--- Listed records ---

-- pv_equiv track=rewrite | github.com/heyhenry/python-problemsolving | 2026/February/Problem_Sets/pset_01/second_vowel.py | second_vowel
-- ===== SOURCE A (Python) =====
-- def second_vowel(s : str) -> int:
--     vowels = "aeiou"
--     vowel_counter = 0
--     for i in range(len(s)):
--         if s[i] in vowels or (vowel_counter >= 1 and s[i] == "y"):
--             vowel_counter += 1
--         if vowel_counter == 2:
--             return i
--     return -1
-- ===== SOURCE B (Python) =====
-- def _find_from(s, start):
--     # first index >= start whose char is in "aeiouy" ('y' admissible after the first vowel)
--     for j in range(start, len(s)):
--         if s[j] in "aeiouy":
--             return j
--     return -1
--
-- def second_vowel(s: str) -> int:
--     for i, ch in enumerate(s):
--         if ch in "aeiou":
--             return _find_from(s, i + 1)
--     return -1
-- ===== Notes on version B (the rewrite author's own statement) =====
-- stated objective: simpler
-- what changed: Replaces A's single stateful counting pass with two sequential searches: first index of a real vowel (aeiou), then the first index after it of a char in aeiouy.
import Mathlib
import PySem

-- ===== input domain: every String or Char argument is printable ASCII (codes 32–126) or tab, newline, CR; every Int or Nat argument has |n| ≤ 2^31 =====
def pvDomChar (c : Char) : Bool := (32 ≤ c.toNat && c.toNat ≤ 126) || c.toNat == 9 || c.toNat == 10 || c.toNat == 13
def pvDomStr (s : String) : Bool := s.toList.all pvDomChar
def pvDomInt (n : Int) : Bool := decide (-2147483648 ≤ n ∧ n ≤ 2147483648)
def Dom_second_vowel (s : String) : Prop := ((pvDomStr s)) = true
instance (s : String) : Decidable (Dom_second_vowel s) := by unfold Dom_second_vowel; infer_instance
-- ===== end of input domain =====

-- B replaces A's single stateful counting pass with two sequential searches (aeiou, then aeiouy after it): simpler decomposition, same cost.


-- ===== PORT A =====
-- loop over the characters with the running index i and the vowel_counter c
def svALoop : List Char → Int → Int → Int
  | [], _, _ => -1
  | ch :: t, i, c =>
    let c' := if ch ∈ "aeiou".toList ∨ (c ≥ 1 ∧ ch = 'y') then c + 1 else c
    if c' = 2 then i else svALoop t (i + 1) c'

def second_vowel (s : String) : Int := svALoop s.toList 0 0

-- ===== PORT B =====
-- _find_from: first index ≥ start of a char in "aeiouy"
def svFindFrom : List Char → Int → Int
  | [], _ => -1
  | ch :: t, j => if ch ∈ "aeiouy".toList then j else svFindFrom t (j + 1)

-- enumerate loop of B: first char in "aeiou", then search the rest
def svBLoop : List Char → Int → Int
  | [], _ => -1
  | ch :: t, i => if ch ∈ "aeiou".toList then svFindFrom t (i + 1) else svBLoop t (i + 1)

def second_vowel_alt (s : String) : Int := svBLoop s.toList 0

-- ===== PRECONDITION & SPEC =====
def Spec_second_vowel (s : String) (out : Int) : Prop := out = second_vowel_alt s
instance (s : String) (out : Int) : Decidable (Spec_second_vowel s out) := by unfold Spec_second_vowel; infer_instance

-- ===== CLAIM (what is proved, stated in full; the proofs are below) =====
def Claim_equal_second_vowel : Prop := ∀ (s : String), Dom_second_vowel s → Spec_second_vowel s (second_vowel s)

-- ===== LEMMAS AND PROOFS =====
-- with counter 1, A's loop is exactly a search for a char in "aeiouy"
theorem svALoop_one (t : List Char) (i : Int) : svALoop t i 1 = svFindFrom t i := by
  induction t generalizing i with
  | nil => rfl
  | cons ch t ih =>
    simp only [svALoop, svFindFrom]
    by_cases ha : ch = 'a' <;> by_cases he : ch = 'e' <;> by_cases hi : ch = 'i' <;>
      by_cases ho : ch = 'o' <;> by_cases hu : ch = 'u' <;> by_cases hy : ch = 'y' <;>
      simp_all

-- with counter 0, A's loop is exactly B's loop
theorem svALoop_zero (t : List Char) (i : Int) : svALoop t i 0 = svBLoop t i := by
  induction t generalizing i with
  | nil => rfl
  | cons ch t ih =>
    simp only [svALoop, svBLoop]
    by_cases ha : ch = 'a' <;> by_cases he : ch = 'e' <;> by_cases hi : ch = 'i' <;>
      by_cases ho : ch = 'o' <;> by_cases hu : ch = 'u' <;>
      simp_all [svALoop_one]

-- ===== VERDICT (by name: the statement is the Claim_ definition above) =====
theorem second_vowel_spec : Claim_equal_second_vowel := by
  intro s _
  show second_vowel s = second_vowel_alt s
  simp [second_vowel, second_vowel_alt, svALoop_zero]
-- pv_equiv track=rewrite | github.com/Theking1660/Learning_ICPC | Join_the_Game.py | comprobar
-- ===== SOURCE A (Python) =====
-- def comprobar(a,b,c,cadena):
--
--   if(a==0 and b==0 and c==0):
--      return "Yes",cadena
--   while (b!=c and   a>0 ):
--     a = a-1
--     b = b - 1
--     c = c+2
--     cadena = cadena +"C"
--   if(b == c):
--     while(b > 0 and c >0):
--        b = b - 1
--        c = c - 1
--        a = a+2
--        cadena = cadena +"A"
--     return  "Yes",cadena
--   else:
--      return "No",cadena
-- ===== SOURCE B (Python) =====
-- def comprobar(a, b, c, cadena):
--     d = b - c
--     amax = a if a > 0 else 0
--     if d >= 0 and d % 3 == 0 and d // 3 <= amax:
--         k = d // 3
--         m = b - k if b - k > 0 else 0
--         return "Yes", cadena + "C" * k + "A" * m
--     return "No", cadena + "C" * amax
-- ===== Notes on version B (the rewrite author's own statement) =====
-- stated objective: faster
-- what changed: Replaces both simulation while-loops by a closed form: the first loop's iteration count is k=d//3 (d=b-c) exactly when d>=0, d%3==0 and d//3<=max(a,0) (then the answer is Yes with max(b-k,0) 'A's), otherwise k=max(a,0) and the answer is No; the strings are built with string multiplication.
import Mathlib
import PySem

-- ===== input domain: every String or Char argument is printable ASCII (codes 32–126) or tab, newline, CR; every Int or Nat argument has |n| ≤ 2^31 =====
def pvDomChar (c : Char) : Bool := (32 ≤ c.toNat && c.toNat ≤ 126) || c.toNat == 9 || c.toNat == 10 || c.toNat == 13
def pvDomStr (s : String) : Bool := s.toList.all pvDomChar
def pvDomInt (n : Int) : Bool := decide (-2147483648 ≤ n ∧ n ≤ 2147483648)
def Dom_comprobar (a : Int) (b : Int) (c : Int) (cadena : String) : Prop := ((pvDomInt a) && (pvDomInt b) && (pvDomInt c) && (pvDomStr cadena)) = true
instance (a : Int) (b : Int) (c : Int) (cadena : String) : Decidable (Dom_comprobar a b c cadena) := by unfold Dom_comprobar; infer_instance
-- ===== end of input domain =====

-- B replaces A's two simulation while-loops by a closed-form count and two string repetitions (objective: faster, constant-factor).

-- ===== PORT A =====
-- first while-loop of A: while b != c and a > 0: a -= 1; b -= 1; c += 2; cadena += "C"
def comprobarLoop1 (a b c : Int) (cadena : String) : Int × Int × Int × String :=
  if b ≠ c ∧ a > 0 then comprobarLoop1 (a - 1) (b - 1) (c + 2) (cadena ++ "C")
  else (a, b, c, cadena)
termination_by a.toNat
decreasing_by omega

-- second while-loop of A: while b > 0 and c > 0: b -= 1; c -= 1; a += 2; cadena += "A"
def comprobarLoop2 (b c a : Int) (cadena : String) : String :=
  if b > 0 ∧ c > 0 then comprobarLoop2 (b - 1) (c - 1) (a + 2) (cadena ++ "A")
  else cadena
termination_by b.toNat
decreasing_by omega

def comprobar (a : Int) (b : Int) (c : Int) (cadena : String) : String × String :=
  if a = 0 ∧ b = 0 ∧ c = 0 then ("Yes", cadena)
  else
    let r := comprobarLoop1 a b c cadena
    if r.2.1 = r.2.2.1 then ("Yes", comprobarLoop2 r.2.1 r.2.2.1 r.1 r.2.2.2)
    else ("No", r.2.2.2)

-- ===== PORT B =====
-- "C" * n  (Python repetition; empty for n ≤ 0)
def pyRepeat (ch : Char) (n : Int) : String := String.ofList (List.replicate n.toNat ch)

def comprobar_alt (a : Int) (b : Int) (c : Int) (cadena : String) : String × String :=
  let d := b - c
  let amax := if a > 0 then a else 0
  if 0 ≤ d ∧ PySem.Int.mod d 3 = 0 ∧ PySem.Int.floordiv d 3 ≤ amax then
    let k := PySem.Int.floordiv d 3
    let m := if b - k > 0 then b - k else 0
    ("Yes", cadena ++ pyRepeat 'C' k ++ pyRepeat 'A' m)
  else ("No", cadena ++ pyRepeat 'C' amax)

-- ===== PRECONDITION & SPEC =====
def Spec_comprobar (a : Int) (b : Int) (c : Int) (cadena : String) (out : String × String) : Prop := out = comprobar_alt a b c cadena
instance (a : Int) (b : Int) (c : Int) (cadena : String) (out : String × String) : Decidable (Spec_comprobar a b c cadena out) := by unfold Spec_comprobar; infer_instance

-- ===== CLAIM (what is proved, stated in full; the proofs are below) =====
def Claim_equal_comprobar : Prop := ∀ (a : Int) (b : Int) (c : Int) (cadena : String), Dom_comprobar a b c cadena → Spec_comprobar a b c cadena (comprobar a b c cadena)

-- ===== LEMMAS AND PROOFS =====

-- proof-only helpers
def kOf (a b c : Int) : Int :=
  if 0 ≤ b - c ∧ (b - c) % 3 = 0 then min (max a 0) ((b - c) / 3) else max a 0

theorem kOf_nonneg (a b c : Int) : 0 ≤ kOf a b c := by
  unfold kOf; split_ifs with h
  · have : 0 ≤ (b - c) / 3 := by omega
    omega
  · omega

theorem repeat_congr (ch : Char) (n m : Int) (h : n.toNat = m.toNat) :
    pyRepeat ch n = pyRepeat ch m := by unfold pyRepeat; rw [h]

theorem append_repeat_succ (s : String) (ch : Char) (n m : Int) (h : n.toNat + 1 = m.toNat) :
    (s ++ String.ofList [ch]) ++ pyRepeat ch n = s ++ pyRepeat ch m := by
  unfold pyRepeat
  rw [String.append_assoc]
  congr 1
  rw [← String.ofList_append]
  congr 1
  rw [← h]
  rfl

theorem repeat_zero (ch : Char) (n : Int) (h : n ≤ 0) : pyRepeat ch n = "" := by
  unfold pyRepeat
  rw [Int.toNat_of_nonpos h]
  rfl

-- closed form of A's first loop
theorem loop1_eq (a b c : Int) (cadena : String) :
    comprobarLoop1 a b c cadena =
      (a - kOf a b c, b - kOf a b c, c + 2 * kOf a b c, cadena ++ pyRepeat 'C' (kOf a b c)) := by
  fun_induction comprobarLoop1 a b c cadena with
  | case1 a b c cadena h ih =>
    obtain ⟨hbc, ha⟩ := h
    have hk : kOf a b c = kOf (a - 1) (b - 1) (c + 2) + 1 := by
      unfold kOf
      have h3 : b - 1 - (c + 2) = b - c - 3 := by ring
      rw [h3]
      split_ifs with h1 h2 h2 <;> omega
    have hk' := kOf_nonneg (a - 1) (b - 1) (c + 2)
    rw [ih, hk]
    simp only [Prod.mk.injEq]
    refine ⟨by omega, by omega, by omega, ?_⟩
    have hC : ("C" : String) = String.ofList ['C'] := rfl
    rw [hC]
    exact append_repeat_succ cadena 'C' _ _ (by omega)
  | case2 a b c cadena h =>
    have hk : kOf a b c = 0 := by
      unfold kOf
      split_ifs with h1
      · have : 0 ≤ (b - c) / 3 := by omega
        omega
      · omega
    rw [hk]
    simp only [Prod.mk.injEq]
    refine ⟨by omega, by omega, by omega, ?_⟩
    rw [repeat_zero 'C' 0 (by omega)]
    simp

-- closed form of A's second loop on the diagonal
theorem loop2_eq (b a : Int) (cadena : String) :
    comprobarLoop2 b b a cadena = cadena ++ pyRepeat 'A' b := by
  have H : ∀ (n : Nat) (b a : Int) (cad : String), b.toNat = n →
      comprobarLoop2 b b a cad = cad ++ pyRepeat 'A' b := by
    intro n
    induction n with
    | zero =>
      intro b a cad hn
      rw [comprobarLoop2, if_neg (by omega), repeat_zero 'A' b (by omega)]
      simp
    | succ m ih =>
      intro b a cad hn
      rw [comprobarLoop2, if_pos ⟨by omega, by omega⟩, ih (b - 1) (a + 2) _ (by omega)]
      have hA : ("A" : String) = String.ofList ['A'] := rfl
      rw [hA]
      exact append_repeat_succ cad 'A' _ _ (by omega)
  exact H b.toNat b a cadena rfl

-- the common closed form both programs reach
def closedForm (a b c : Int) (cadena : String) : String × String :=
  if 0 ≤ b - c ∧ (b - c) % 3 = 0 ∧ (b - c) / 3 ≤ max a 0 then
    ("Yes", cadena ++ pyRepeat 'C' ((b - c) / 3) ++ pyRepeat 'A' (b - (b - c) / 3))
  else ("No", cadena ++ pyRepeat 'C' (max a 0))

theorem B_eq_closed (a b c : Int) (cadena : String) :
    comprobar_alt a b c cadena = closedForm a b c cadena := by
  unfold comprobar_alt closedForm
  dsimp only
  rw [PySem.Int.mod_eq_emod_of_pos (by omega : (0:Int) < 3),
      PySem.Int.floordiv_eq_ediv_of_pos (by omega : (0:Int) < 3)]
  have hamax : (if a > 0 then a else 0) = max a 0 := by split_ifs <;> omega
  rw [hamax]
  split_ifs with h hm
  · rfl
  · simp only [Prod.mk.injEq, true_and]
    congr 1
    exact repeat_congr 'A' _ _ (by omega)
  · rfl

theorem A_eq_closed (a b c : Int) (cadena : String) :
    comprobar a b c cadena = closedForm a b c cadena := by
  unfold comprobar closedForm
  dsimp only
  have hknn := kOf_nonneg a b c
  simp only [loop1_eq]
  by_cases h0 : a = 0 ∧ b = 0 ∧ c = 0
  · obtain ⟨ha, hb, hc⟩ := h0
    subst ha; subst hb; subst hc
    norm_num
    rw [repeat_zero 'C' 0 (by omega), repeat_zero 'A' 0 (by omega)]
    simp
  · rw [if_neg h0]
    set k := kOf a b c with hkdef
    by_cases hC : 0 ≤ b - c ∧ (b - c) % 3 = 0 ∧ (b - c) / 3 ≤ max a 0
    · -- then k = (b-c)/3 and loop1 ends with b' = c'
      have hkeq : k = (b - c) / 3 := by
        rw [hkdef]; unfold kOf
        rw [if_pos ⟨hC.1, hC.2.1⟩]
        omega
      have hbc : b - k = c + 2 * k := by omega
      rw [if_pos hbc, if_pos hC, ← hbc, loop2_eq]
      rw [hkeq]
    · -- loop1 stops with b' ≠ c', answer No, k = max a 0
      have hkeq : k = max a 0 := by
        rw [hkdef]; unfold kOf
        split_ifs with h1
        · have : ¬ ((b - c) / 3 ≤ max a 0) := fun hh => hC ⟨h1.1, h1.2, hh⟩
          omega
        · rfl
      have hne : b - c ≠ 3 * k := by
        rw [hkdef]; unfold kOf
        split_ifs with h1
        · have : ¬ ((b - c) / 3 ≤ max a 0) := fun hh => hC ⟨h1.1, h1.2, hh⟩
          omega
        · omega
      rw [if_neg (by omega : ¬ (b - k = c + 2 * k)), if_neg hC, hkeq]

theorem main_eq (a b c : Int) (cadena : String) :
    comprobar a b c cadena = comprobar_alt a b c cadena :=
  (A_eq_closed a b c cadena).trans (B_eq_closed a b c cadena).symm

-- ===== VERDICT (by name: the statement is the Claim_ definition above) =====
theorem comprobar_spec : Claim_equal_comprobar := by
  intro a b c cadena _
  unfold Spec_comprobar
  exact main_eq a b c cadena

---

Each line from the start of the listing above through the line containing "-- def second_vowel(s: str)" should be copied exactly, please, with no other lines added.

-- pv_equiv track=rewrite | github.com/heyhenry/python-problemsolving | 2026/February/Problem_Sets/pset_01/second_vowel.py | second_vowel
-- ===== SOURCE A (Python) =====
-- def second_vowel(s : str) -> int:
--     vowels = "aeiou"
--     vowel_counter = 0
--     for i in range(len(s)):
--         if s[i] in vowels or (vowel_counter >= 1 and s[i] == "y"):
--             vowel_counter += 1
--         if vowel_counter == 2:
--             return i
--     return -1
-- ===== SOURCE B (Python) =====
-- def _find_from(s, start):
--     # first index >= start whose char is in "aeiouy" ('y' admissible after the first vowel)
--     for j in range(start, len(s)):
--         if s[j] in "aeiouy":
--             return j
--     return -1
--
-- def second_vowel(s: str) -> int:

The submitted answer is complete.